Rafael Magdaleno-Mendoza appeared in the courtroom of Judge Brett Olmstead via Zoom for arraignment on four charges:
- Attempted murder
- Aggravated criminal sexual assault with a threat toward life
- Aggravated criminal sexual assault with a weapon
- Aggravated domestic battery
The first three charges are all Class X felonies. One of the sexual assault charges has a sentencing range of 10 to 30 years in prison; the other two Class X counts are punishable by six to 30 years in prison. Domestic battery is a Class 2 felony, punishable by three to seven years in prison.
Assistant State’s Attorney Eileen Keeley said in court that the cause of the domestic incident that led to the stabbing was that Magadaleno-Mendoza suspected his wife was seeing a female coworker. The wife told deputies that during the incident, Magadaleno-Mendoza grabbed a knife from the kitchen and threatened to kill her so she couldn’t be with anyone else. He also threatened to kill the coworker and himself.
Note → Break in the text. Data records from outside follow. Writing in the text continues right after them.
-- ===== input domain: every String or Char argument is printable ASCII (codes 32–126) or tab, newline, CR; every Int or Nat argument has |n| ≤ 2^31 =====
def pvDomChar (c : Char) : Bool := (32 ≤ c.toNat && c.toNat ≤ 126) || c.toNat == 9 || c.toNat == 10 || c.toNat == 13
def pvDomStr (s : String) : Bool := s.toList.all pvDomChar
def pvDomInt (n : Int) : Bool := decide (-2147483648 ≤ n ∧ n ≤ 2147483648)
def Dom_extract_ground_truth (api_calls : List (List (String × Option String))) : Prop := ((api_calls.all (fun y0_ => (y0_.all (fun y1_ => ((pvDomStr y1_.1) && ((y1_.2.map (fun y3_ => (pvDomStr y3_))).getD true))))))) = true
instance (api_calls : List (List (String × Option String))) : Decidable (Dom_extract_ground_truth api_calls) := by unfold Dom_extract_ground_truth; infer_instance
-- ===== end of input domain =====

-- B is an alternative decomposition of A: one classify-and-collect pass over the calls followed by
-- membership/size tests on the collected evidence, instead of A's nine mutable flags in one loop.

-- shared helpers: both Pythons read api_call['symbol'] (Pre_ guarantees the key is present and not None)
-- and normalize it with .strip().lower(); both read api_call.get('value').
def pvSymbol (call : List (String × Option String)) : String :=
  match PySem.Dict.get? ⟨call⟩ "symbol" with
  | some (some s) => s
  | _ => ""   -- unreachable under Pre_extract_ground_truth (KeyError / None.strip())

def pvValue (call : List (String × Option String)) : Option String :=
  match PySem.Dict.get? ⟨call⟩ "value" with
  | some v => v
  | none => none   -- dict.get returns None when the key is absent

def pvNorm (s : String) : String := PySem.Str.lower (PySem.Str.strip s)

-- ===== PORT A =====
-- loop state: (c1, c2, c3, c4, w1, w2, fonts, measuretext, audio)
def pvStateA : Type := Bool × Bool × Bool × Bool × Bool × Bool × PySem.Set (Option String) × Int × Bool

def pvStepA (st : pvStateA) (call : List (String × Option String)) : pvStateA :=
  match st with
  | (c1, c2, c3, c4, w1, w2, fonts, mt, aud) =>
    let t := pvNorm (pvSymbol call)
    if PySem.Str.isIn "canvasrenderingcontext2d.filltext" t || PySem.Str.isIn "canvasrenderingcontext2d.stroketext" t then
      (true, c2, c3, c4, w1, w2, fonts, mt, aud)
    else if PySem.Str.isIn "canvasrenderingcontext2d.fillstyle" t || PySem.Str.isIn "canvasrenderingcontext2d.strokestyle" t then
      (c1, true, c3, c4, w1, w2, fonts, mt, aud)
    else if PySem.Str.isIn "htmlcanvaselement.todataurl" t then
      (c1, c2, true, c4, w1, w2, fonts, mt, aud)
    else if t == "canvasrenderingcontext2d.save" || t == "canvasrenderingcontext2d.restore" || t == "canvasrenderingcontext2d.addeventlistener" then
      (c1, c2, c3, false, w1, w2, fonts, mt, aud)
    else if t == "rtcpeerconnection.createdatachannel" || t == "rtcpeerconnection.createoffer" then
      (c1, c2, c3, c4, true, w2, fonts, mt, aud)
    else if t == "rtcpeerconnection.onicecandidate" || t == "rtcpeerconnection.localdescription" then
      (c1, c2, c3, c4, w1, true, fonts, mt, aud)
    else if PySem.Str.isIn "canvasrenderingcontext2d.font" t then
      (c1, c2, c3, c4, w1, w2, PySem.Set.add fonts (pvValue call), mt, aud)
    else if PySem.Str.isIn "canvasrenderingcontext2d.measuretext" t then
      (c1, c2, c3, c4, w1, w2, fonts, mt + 1, aud)
    else if t == "offlineaudiocontext.createoscillator" || t == "offlineaudiocontext.createdynamicscompressor" || t == "offlineaudiocontext.destination" || t == "offlineaudiocontext.startrendering" || t == "offlineaudiocontext.oncomplete" then
      (c1, c2, c3, c4, w1, w2, fonts, mt, true)
    else
      (c1, c2, c3, c4, w1, w2, fonts, mt, aud)

def extract_ground_truth (api_calls : List (List (String × Option String))) : List (String × Bool) :=
  match api_calls.foldl pvStepA (false, false, false, true, false, false, (PySem.Set.empty : PySem.Set (Option String)), (0 : Int), false) with
  | (c1, c2, c3, c4, w1, w2, fonts, mt, aud) =>
    let is_canvas := c1 && c2 && c3 && c4
    let is_webrtc := w1 && w2
    let is_canvasfont := decide (20 < PySem.Set.len fonts) && decide (20 < mt)
    let is_fp := is_canvas || is_webrtc || is_canvasfont || aud
    [("is_canvas", is_canvas), ("is_webrtc", is_webrtc), ("is_canvasfont", is_canvasfont), ("is_audio", aud), ("is_fingerprinting", is_fp)]

-- ===== PORT B =====
def pvClassify (t : String) : String :=
  if PySem.Str.isIn "canvasrenderingcontext2d.filltext" t || PySem.Str.isIn "canvasrenderingcontext2d.stroketext" t then "text"
  else if PySem.Str.isIn "canvasrenderingcontext2d.fillstyle" t || PySem.Str.isIn "canvasrenderingcontext2d.strokestyle" t then "style"
  else if PySem.Str.isIn "htmlcanvaselement.todataurl" t then "todataurl"
  else if t == "canvasrenderingcontext2d.save" || t == "canvasrenderingcontext2d.restore" || t == "canvasrenderingcontext2d.addeventlistener" then "state"
  else if t == "rtcpeerconnection.createdatachannel" || t == "rtcpeerconnection.createoffer" then "rtc_create"
  else if t == "rtcpeerconnection.onicecandidate" || t == "rtcpeerconnection.localdescription" then "rtc_ice"
  else if PySem.Str.isIn "canvasrenderingcontext2d.font" t then "font"
  else if PySem.Str.isIn "canvasrenderingcontext2d.measuretext" t then "measure"
  else if t == "offlineaudiocontext.createoscillator" || t == "offlineaudiocontext.createdynamicscompressor" || t == "offlineaudiocontext.destination" || t == "offlineaudiocontext.startrendering" || t == "offlineaudiocontext.oncomplete" then "audio"
  else "other"

-- the tag-and-value pair B's comprehension computes for one call
def pvTag (c : List (String × Option String)) : String := pvClassify (pvNorm (pvSymbol c))

def extract_ground_truth_alt (api_calls : List (List (String × Option String))) : List (String × Bool) :=
  let tagged := api_calls.map (fun c => (pvTag c, pvValue c))
  let tags : PySem.Set String := PySem.Set.ofList (tagged.map (fun p => p.1))
  let fonts : PySem.Set (Option String) := PySem.Set.ofList (tagged.filterMap (fun p => if p.1 == "font" then some p.2 else none))
  let measure : Int := ((tagged.filter (fun p => p.1 == "measure")).length : Int)
  let is_canvas := PySem.Set.contains tags "text" && PySem.Set.contains tags "style" && PySem.Set.contains tags "todataurl" && !(PySem.Set.contains tags "state")
  let is_webrtc := PySem.Set.contains tags "rtc_create" && PySem.Set.contains tags "rtc_ice"
  let is_canvasfont := decide (20 < PySem.Set.len fonts) && decide (20 < measure)
  let is_audio := PySem.Set.contains tags "audio"
  let is_fp := is_canvas || is_webrtc || is_canvasfont || is_audio
  [("is_canvas", is_canvas), ("is_webrtc", is_webrtc), ("is_canvasfont", is_canvasfont), ("is_audio", is_audio), ("is_fingerprinting", is_fp)]

-- ===== PRECONDITION & SPEC =====
-- Pre_ excludes inputs where Python A raises: a call dict without a 'symbol' key (KeyError) or whose
-- 'symbol' value is None (.strip() on None raises AttributeError).
def Pre_extract_ground_truth (api_calls : List (List (String × Option String))) : Prop :=
  (api_calls.all (fun call =>
    match PySem.Dict.get? ⟨call⟩ "symbol" with
    | some (some _) => true
    | _ => false)) = true
instance (api_calls : List (List (String × Option String))) : Decidable (Pre_extract_ground_truth api_calls) := by unfold Pre_extract_ground_truth; infer_instance

def pvWitness_extract_ground_truth : (List (List (String × Option String))) :=
  [[("symbol", some " CanvasRenderingContext2D.fillText "), ("value", some "x")],
   [("symbol", some "htmlcanvaselement.todataurl")]]

def Spec_extract_ground_truth (api_calls : List (List (String × Option String))) (out : List (String × Bool)) : Prop := out = extract_ground_truth_alt api_calls
instance (api_calls : List (List (String × Option String))) (out : List (String × Bool)) : Decidable (Spec_extract_ground_truth api_calls out) := by unfold Spec_extract_ground_truth; infer_instance

-- ===== CLAIM (what is proved, stated in full; the proofs are below) =====
def Claim_equal_extract_ground_truth : Prop := ∀ (api_calls : List (List (String × Option String))), Dom_extract_ground_truth api_calls → Pre_extract_ground_truth api_calls → Spec_extract_ground_truth api_calls (extract_ground_truth api_calls)

-- ===== LEMMAS AND PROOFS =====

-- A's step, reformulated as a dispatch on B's tag
def pvApplyTag (st : pvStateA) (t : String) (v : Option String) : pvStateA :=
  match st with
  | (c1, c2, c3, c4, w1, w2, fonts, mt, aud) =>
    if t == "text" then (true, c2, c3, c4, w1, w2, fonts, mt, aud)
    else if t == "style" then (c1, true, c3, c4, w1, w2, fonts, mt, aud)
    else if t == "todataurl" then (c1, c2, true, c4, w1, w2, fonts, mt, aud)
    else if t == "state" then (c1, c2, c3, false, w1, w2, fonts, mt, aud)
    else if t == "rtc_create" then (c1, c2, c3, c4, true, w2, fonts, mt, aud)
    else if t == "rtc_ice" then (c1, c2, c3, c4, w1, true, fonts, mt, aud)
    else if t == "font" then (c1, c2, c3, c4, w1, w2, PySem.Set.add fonts v, mt, aud)
    else if t == "measure" then (c1, c2, c3, c4, w1, w2, fonts, mt + 1, aud)
    else if t == "audio" then (c1, c2, c3, c4, w1, w2, fonts, mt, true)
    else (c1, c2, c3, c4, w1, w2, fonts, mt, aud)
Keeley said that Magadaleno-Mendoza eventually attacked his wife, first slashing her hand and wrist, and then stabbing her above her right breast. Keeley added that after stabbing his wife, Magdaleno-Mendoza performed a sex act on her that she did not consent to.
The first person to become aware that something was wrong was their son, who called his mother as the incident was happening. Keeley said Magadaleno-Mendoza picked up the phone, but his wife screamed in the background to call 911. Her son did that and the Champaign County Sheriff’s Office responded.
When deputies arrived, Magadaleno-Mendoza claimed his wife was in her bedroom and was sick, but deputies saw blood in the bathroom. When they entered the wife’s bedroom, the deputies found her covered in blood on the floor, where she had crawled to after being attacked. Her son, who had gotten there before deputies did, was holding a towel against her chest wound.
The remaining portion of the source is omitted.